As many know, the recent climate change summit in Paris, France – where participants from all over the world used modern [and ostensibly polluting and warming] aircraft to get there – addressed a great many modern planetary sins, such as the use of coal to power plants for electricity, and the driving of an automobile to one’s place of work. Each of these habits is environmentally deadly and, if not stopped [cue the dramatic musical riff], the world as we know it will simply vanish into a sea of fire … one day. Nobody knows when, mind you, but they just know that it will.
Well, an “analysis” of those talks concluded that were all the provisions to be implemented, it would create hardship for “millions” of “forest dwellers,” leaving them without a home.
As the BBC noted:
Many developing countries will try to curb carbon emissions by setting aside forested areas as reserves.
But experts are worried that creating national parks often involves removing the people who live in these areas.
The study indicated designating forest reserves in Liberia and the Democratic Republic of Congo could displace as many as 1.3 million people.
Gee whiz. An Earth-firster just can’t win.
Funding from Norway would allow Liberia to set aside 30 percent of their forested regions by 2020. DR Congo, meanwhile, would accept funding from Germany and the Global Environmental Facility to set aside 12–15 percent of its forested lands.
But, according to the analytical firm TMP Systems, if that were to happen, in Liberia as many as 335,000 people who live in forests could be displaced; in DR Congo, that number could be as high as 1 million.
“Governments have targets to expand their protected areas, and now with new climate funding being available the risk is they will use this to expand in a way that doesn’t respect local rights,” said Andy White, from the Rights and Resources Initiative, the campaign group that sponsored the research. “It could result in the displacement of millions of people.”
The analysts added that this kind of displacement is already occurring in sub-Saharan Africa, Southeast Asia and Latin America; sometimes it has caused violence.
“I don’t think the international community wants to displace rural dwellers in Liberia – but I think if we go about it in the way we are talking about it right now, that is going to be the result,” Constance Teague, of Liberia’s Sustainable Development Institute, told the BBC.
“We need to recognise that indigenous communities respect the forest and they have worked on [it] for hundreds of years,” she continued. “It may not look like what the international community may expect, but this effort to conserve the land does exist.”
She further noted that Liberia had the most forest space left in West Africa, mostly because of the indigenous communities.
In addition to assessing the impact of new environmental policies, the analysis also looked at costs of reimbursing people for the loss of their lands in both countries.
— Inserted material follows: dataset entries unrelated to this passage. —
-- pv_equiv track=rewrite | github.com/Dadajon125/week6 | week6assignment.py | get_neighborhood_value_summary
-- ===== SOURCE A (Python) =====
-- def get_neighborhood_value_summary(listings):
--     neighborhoods = []
--
--     for listing in listings:
--         name = listing[1]
--         if name not in neighborhoods:
--             neighborhoods.append(name)
--
--     neighborhoods.sort()
--     summary = []
--
--     for name in neighborhoods:
--         total_value = 0
--         for listing in listings:
--             if listing[1] == name:
--                 total_value += listing[2]
--         summary.append((name, total_value))
--
--     return summary
-- ===== SOURCE B (Python) =====
-- def get_neighborhood_value_summary(listings):
--     totals = {}
--     for listing in listings:
--         name = listing[1]
--         totals[name] = totals.get(name, 0) + listing[2]
--     return [(name, totals.get(name, 0)) for name in sorted(totals)]
-- ===== Notes on version B (the rewrite author's own statement) =====
-- stated objective: faster
-- what changed: Replaces the quadratic rescan (for each distinct name, sum over the whole listings list) with a single-pass dict aggregation keyed by name followed by sorting the keys.
import Mathlib
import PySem

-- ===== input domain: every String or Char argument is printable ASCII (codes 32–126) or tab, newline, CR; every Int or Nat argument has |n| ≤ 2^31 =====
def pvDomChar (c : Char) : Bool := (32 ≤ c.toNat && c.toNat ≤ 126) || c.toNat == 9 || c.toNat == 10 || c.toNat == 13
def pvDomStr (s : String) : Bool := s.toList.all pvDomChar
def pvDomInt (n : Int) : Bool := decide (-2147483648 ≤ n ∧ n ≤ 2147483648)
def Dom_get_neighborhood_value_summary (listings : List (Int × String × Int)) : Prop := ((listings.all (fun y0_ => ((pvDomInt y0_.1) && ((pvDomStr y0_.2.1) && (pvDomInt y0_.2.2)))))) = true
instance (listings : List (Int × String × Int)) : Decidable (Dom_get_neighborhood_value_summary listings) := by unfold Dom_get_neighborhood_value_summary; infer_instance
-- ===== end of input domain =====

-- B replaces A's per-name rescans of the whole list by a one-pass dict aggregation plus a key sort (faster).

-- ===== PORT A =====
def get_neighborhood_value_summary (listings : List (Int × String × Int)) : List (String × Int) :=
  let neighborhoods : List String :=
    listings.foldl (fun ns l => if l.2.1 ∈ ns then ns else ns ++ [l.2.1]) []
  let sortedN := PySem.List.sorted neighborhoods (fun x => x) false
  sortedN.foldl (fun summary name =>
    summary ++ [(name, listings.foldl (fun t l => if l.2.1 == name then t + l.2.2 else t) 0)]) []

-- ===== PORT B =====
def get_neighborhood_value_summary_alt (listings : List (Int × String × Int)) : List (String × Int) :=
  let totals : PySem.Dict String Int :=
    listings.foldl (fun d l => d.modify l.2.1 0 (· + l.2.2)) PySem.Dict.empty
  (PySem.List.sorted totals.keys (fun x => x) false).map (fun name => (name, totals.getD name 0))

-- ===== PRECONDITION & SPEC =====
def Spec_get_neighborhood_value_summary (listings : List (Int × String × Int)) (out : List (String × Int)) : Prop := out = get_neighborhood_value_summary_alt listings
instance (listings : List (Int × String × Int)) (out : List (String × Int)) : Decidable (Spec_get_neighborhood_value_summary listings out) := by unfold Spec_get_neighborhood_value_summary; infer_instance

-- ===== CLAIM (what is proved, stated in full; the proofs are below) =====
def Claim_equal_get_neighborhood_value_summary : Prop := ∀ (listings : List (Int × String × Int)), Dom_get_neighborhood_value_summary listings → Spec_get_neighborhood_value_summary listings (get_neighborhood_value_summary listings)

-- ===== LEMMAS AND PROOFS =====

-- A's neighborhood-collecting loop is exactly PySem.Set.ofList of the names
lemma pv_names_eq (listings : List (Int × String × Int)) :
    listings.foldl (fun ns l => if l.2.1 ∈ ns then ns else ns ++ [l.2.1]) []
      = PySem.Set.ofList (listings.map (·.2.1)) := by
  rw [← PySem.Set.update_nil_left, PySem.Set.update_map_eq_foldl_add]
  have hf : (fun (ns : List String) (l : Int × String × Int) =>
      if l.2.1 ∈ ns then ns else ns ++ [l.2.1])
      = (fun ns l => PySem.Set.add ns l.2.1) := by
    funext ns l
    simp [PySem.Set.add, PySem.Set.contains]
  rw [hf]

-- dict keys of B's fold = the same set
lemma pv_keys_eq (listings : List (Int × String × Int)) :
    (listings.foldl (fun d l => d.modify l.2.1 0 (· + l.2.2)) (PySem.Dict.empty : PySem.Dict String Int)).keys
      = PySem.Set.ofList (listings.map (·.2.1)) := by
  rw [PySem.Dict.keys_foldl_modify_key]
  simp [PySem.Dict.keys_empty, PySem.Set.update_nil_left]

-- shifting the accumulator of A's inner sum loop
lemma pv_sum_shift (l : List (Int × String × Int)) (name : String) (t : Int) :
    l.foldl (fun t l => if l.2.1 == name then t + l.2.2 else t) t
      = t + l.foldl (fun t l => if l.2.1 == name then t + l.2.2 else t) 0 := by
  induction l generalizing t with
  | nil => simp
  | cons h tl ih =>
    simp only [List.foldl_cons]
    rw [ih (if h.2.1 == name then t + h.2.2 else t), ih (if h.2.1 == name then 0 + h.2.2 else 0)]
    split_ifs <;> ring

-- B's aggregated dict looks up to exactly A's inner sum
lemma pv_getD_fold (l : List (Int × String × Int)) (d : PySem.Dict String Int) (name : String) :
    (l.foldl (fun d l => d.modify l.2.1 0 (· + l.2.2)) d).getD name 0
      = d.getD name 0 + l.foldl (fun t l => if l.2.1 == name then t + l.2.2 else t) 0 := by
  induction l generalizing d with
  | nil => simp
  | cons h tl ih =>
    simp only [List.foldl_cons]
    rw [ih, pv_sum_shift tl name (if h.2.1 == name then 0 + h.2.2 else 0),
        PySem.Dict.getD_modify]
    by_cases hname : name = h.2.1
    · subst hname; simp; ring
    · have hb : (h.2.1 == name) = false := beq_eq_false_iff_ne.mpr (Ne.symm hname)
      simp [hname, hb]

-- A's output-building foldl is a map
lemma pv_foldl_append_map (ns : List String) (f : String → Int) (acc : List (String × Int)) :
    ns.foldl (fun s n => s ++ [(n, f n)]) acc = acc ++ ns.map (fun n => (n, f n)) := by
  induction ns generalizing acc with
  | nil => simp
  | cons h tl ih => simp [ih]

-- ===== VERDICT (by name: the statement is the Claim_ definition above) =====
theorem get_neighborhood_value_summary_spec : Claim_equal_get_neighborhood_value_summary := by
  intro listings _
  show _ = _
  unfold get_neighborhood_value_summary get_neighborhood_value_summary_alt
  simp only [pv_names_eq, pv_keys_eq, pv_foldl_append_map, List.nil_append]
  apply List.map_congr_left
  intro name _
  rw [pv_getD_fold]
  simp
Those costs would range from hundreds of millions of dollars to more than $1 billion.
“We need to make evidence available that makes it clear that the woods are full of people, and it makes more sense to help them rather than kick them out,” White said.
“They are active protectors, you don’t have to pay a park guard, because they protect their forests, and that is what the world needs.”
Actually, what the “world needs” is a whole lot less meddling by global elitist nannies who operate under the assumption that they have inherited a right that most of us don’t have – the right to socially, physically and financially alter the planet to their liking (and always to their advantage). Like always, the meddling nannies won’t be affected one iota by the decisions, rules and “solutions” they seek to impose, by force of arms, on everyone else.
And the worst part is, the premise upon which these so-called solutions rest – that mankind’s modern life is causing the planet’s weather to change and its surface temperature to warm – is phony.
Countries don’t have to face a decision between displacing their own citizens and complying with rules even climate change believers say won’t accomplish anything; they can simply say no to them.